WenjieDu/PyPOTS

View on GitHub
pypots/nn/functional/normalization.py

Summary

Maintainability
A
25 mins
Test Coverage
"""
Store normalization functions for neural networks.
"""

# Created by Wenjie Du <wenjay.du@gmail.com>
# License: BSD-3-Clause


from typing import Tuple, Optional

import torch


def nonstationary_norm(
    X: torch.Tensor,
    missing_mask: Optional[torch.Tensor] = None,
) -> Tuple[torch.Tensor, torch.Tensor, torch.Tensor]:
    """Normalization from Non-stationary Transformer. Please refer to :cite:`liu2022nonstationary` for more details.

    Parameters
    ----------
    X : torch.Tensor
        Input data to be normalized. Shape: (n_samples, n_steps (seq_len), n_features).

    missing_mask : torch.Tensor, optional
        Missing mask has the same shape as X. 1 indicates observed and 0 indicates missing.

    Returns
    -------
    X_enc : torch.Tensor
        Normalized data.
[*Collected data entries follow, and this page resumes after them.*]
-- the criteria phase: A's fold from a colon-state tracks B's critLoop
theorem crit_phase : ∀ (cs : List Char) (d : PySem.Dict (List Char) (List Char))
    (q cr : List Char) (quoted : Bool),
    Option.map projA (List.foldl stepA (some (quoted, true, q, cr, d)) cs) =
      (if (critLoop d q cr quoted cs).2.2.2 = true then
        Option.map projA (List.foldl stepA
          (some (false, false, [], [],
            if q ≠ [] then emitPair (critLoop d q cr quoted cs).1 q (critLoop d q cr quoted cs).2.1
            else (critLoop d q cr quoted cs).1)) (critLoop d q cr quoted cs).2.2.1)
       else some (critLoop d q cr quoted cs).1) := by
  intro cs
  induction cs with
  | nil => intro d q cr quoted; simp [critLoop, projA]
  | cons c rest ih =>
    intro d q cr quoted
    rw [List.foldl_cons]
    by_cases h1 : c = '"'
    · subst h1
      rw [show stepA (some (quoted, true, q, cr, d)) '"' = some (!quoted, true, q, cr, d) from by
            simp [stepA],
          show critLoop d q cr quoted ('"' :: rest) = critLoop d q cr (!quoted) rest from by
            simp [critLoop]]
      exact ih d q cr (!quoted)
    · by_cases h2 : c = ' '
      · subst h2
        by_cases h3 : quoted = false ∧ cr ≠ []
        · -- the flush / token end
          rw [show stepA (some (quoted, true, q, cr, d)) ' '
                = some (quoted, false, [], [],
                    if q ≠ [] ∧ cr ≠ [] then
                      d.insert (PySem.Chars.lower (shortTable.getD q q)) (PySem.Chars.lower cr)
                    else d) from by simp [stepA, h3.1, h3.2],
              show critLoop d q cr quoted (' ' :: rest) = (d, cr, rest, true) from by
                simp [critLoop, h3.1, h3.2]]
          obtain ⟨hq, hcr⟩ := h3
          subst hq
          simp [emitPair, hcr]
        · by_cases h4 : isRitualWord q = true
          · have h4' : q = "rit".toList ∨ q = "ritual".toList := by
              simpa [isRitualWord] using h4
            rw [show stepA (some (quoted, true, q, cr, d)) ' '
                  = some (quoted, true, q, cr, d.insert "ritual".toList "true".toList) from by
                    rcases h4' with h | h <;> subst h <;> simp [stepA, h3],
                show critLoop d q cr quoted (' ' :: rest)
                  = critLoop (d.insert "ritual".toList "true".toList) q cr quoted rest from by
                    simp [critLoop, h3, h4]]
            exact ih _ q cr quoted
          · have h4' : ¬(q = "rit".toList ∨ q = "ritual".toList) := by
              simpa [isRitualWord] using h4
            simp only [not_or] at h4'
            have h41 : ¬q = ['r', 'i', 't'] := by simpa using h4'.1
            have h42 : ¬q = ['r', 'i', 't', 'u', 'a', 'l'] := by simpa using h4'.2
            by_cases h5 : quoted = true
            · subst h5
              rw [show stepA (some (true, true, q, cr, d)) ' '
                    = some (true, true, q, cr ++ [' '], d) from by simp [stepA, h41, h42],
                  show critLoop d q cr true (' ' :: rest)
                    = critLoop d q (cr ++ [' ']) true rest from by
                      simp [critLoop, isRitualWord, h41, h42]]
              exact ih d q (cr ++ [' ']) true
            · have h5' : quoted = false := by revert h5; cases quoted <;> simp
              subst h5'
              have hcr : cr = [] := by
                by_contra hc; exact h3 ⟨rfl, hc⟩
              subst hcr
              rw [show stepA (some (false, true, q, [], d)) ' '
                    = some (false, true, q, [], d) from by simp [stepA, h41, h42],
                  show critLoop d q [] false (' ' :: rest)
                    = critLoop d q [] false rest from by
                      simp [critLoop, isRitualWord, h41, h42]]
              exact ih d q [] false
      · by_cases h6 : c = ':'
        · subst h6
          by_cases h5 : quoted = true
          · subst h5
            rw [show stepA (some (true, true, q, cr, d)) ':'
                  = some (true, true, q, cr ++ [':'], d) from by simp [stepA],
                show critLoop d q cr true (':' :: rest)
                  = critLoop d q (cr ++ [':']) true rest from by simp [critLoop]]
            exact ih d q (cr ++ [':']) true
          · have h5' : quoted = false := by revert h5; cases quoted <;> simp
            subst h5'
            rw [show stepA (some (false, true, q, cr, d)) ':'
                  = some (false, true, q, cr, d) from by simp [stepA],
                show critLoop d q cr false (':' :: rest)
                  = critLoop d q cr false rest from by simp [critLoop]]
            exact ih d q cr false
        · rw [show stepA (some (quoted, true, q, cr, d)) c
                = some (quoted, true, q, cr ++ [c], d) from by simp [stepA, h1, h2, h6],
              show critLoop d q cr quoted (c :: rest)
                = critLoop d q (cr ++ [c]) quoted rest from by simp [critLoop, h1, h2, h6]]
          exact ih d q (cr ++ [c]) quoted

-- one attrLoop step rewrites outerFrom (outerFrom is a plain match on attrLoop)
theorem outerFrom_step (d d' : PySem.Dict (List Char) (List Char)) (q q' : List Char)
    (cs cs' : List Char) (h : attrLoop d q cs = attrLoop d' q' cs') :
    outerFrom d q cs = outerFrom d' q' cs' := by
  unfold outerFrom
  rw [h]

-- the attribute phase: A's fold from an attribute-state computes B's outerFrom
theorem attr_phase : ∀ (n : Nat) (cs : List Char), cs.length ≤ n →
    ∀ (d : PySem.Dict (List Char) (List Char)) (q : List Char),
    Option.map projA (List.foldl stepA (some (false, false, q, [], d)) cs) = outerFrom d q cs := by
  intro n
  induction n with
  | zero =>
    intro cs hlen d q
    rw [List.eq_nil_of_length_eq_zero (Nat.le_zero.mp hlen)]
    simp [outerFrom, attrLoop, projA]
  | succ n ih =>
    intro cs hlen d q
    cases cs with
    | nil => simp [outerFrom, attrLoop, projA]
    | cons c rest =>
      rw [List.foldl_cons]
      by_cases h1 : c = ':'
      · subst h1
        rw [show stepA (some (false, false, q, [], d)) ':' = some (false, true, q, [], d) from by
              simp [stepA]]
        have hB : outerFrom d q (':' :: rest)
            = outerLoop (if (critLoop d q [] false rest).2.2.2 = true ∧ q ≠ [] then
                  emitPair (critLoop d q [] false rest).1 q (critLoop d q [] false rest).2.1
                else (critLoop d q [] false rest).1) (critLoop d q [] false rest).2.2.1 := by
          unfold outerFrom
          rw [show attrLoop d q (':' :: rest) = .colon d q rest from by simp [attrLoop]]
        rw [hB, crit_phase rest d q [] false]
        by_cases hfl : (critLoop d q [] false rest).2.2.2 = true
        · rw [if_pos hfl]
          have hlen' : (critLoop d q [] false rest).2.2.1.length ≤ n := by
            have := critLoop_rest_le rest d q [] false
            simp at hlen
            omega
          rw [ih _ hlen', outerLoop_eq_outerFrom]
          simp [hfl]
        · rw [if_neg hfl]
          have hfl' : (critLoop d q [] false rest).2.2.2 = false := by
            revert hfl; cases (critLoop d q [] false rest).2.2.2 <;> simp
          rw [critLoop_not_terminated_rest rest d q [] false hfl']
          rw [outerLoop_eq_outerFrom]
          simp [hfl', outerFrom, attrLoop]
      · by_cases h2 : c = '"'
        · subst h2
          rw [show stepA (some (false, false, q, [], d)) '"' = none from by simp [stepA]]
          rw [show outerFrom d q ('"' :: rest) = none from by
                unfold outerFrom
                rw [show attrLoop d q ('"' :: rest) = .err from by simp [attrLoop]]]
          simp [foldl_stepA_none]
        · by_cases h3 : c = ' '
          · subst h3
            rw [show stepA (some (false, false, q, [], d)) ' '
                  = some (false, false, q, [], ritualIf d q) from by
                    unfold ritualIf
                    split_ifs with h
                    · have h' : q = "rit".toList ∨ q = "ritual".toList := by
                        simpa [isRitualWord] using h
                      rcases h' with h' | h' <;> subst h' <;> simp [stepA]
                    · have h' : ¬(q = "rit".toList ∨ q = "ritual".toList) := by
                        simpa [isRitualWord] using h
                      simp only [not_or] at h'
                      have hA1 : ¬q = ['r', 'i', 't'] := by simpa using h'.1
                      have hA2 : ¬q = ['r', 'i', 't', 'u', 'a', 'l'] := by simpa using h'.2
                      simp [stepA, hA1, hA2]]
            rw [outerFrom_step d (ritualIf d q) q q (' ' :: rest) rest (by simp [attrLoop])]
            exact ih rest (by simp at hlen; omega) (ritualIf d q) q
          · rw [show stepA (some (false, false, q, [], d)) c
                  = some (false, false, q ++ [c], [], d) from by simp [stepA, h1, h2, h3]]
            rw [outerFrom_step d d q (q ++ [c]) (c :: rest) rest (by simp [attrLoop, h1, h2, h3])]
            exact ih rest (by simp at hlen; omega) d (q ++ [c])

-- ===== VERDICT (by name: the statement is the Claim_ definition above) =====
theorem parse_spell_query_spec : Claim_equal_parse_spell_query := by
  intro s _ _
  unfold Spec_parse_spell_query parse_spell_query parse_spell_query_alt
  have h := attr_phase (s.toList ++ [' ']).length (s.toList ++ [' ']) le_rfl PySem.Dict.empty []
  rw [← outerLoop_eq_outerFrom] at h
  cases hf : List.foldl stepA (some (false, false, [], [], PySem.Dict.empty)) (s.toList ++ [' ']) with
  | none =>
    rw [hf] at h
    simp at h
    rw [← h]
  | some st =>
    obtain ⟨q1, q2, q3, q4, dq⟩ := st
    rw [hf] at h
    simp [projA] at h
    rw [← h]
Shape: (n_samples, n_steps (seq_len), n_features).

    means : torch.Tensor
        Means values for de-normalization. Shape: (n_samples, n_features) or (n_samples, 1, n_features).

    stdev : torch.Tensor
        Standard deviation values for de-normalization. Shape: (n_samples, n_features) or (n_samples, 1, n_features).

    """
    if torch.isnan(X).any():
        if missing_mask is None:
            missing_mask = torch.isnan(X)
        else:
            raise ValueError("missing_mask is given but X still contains nan values.")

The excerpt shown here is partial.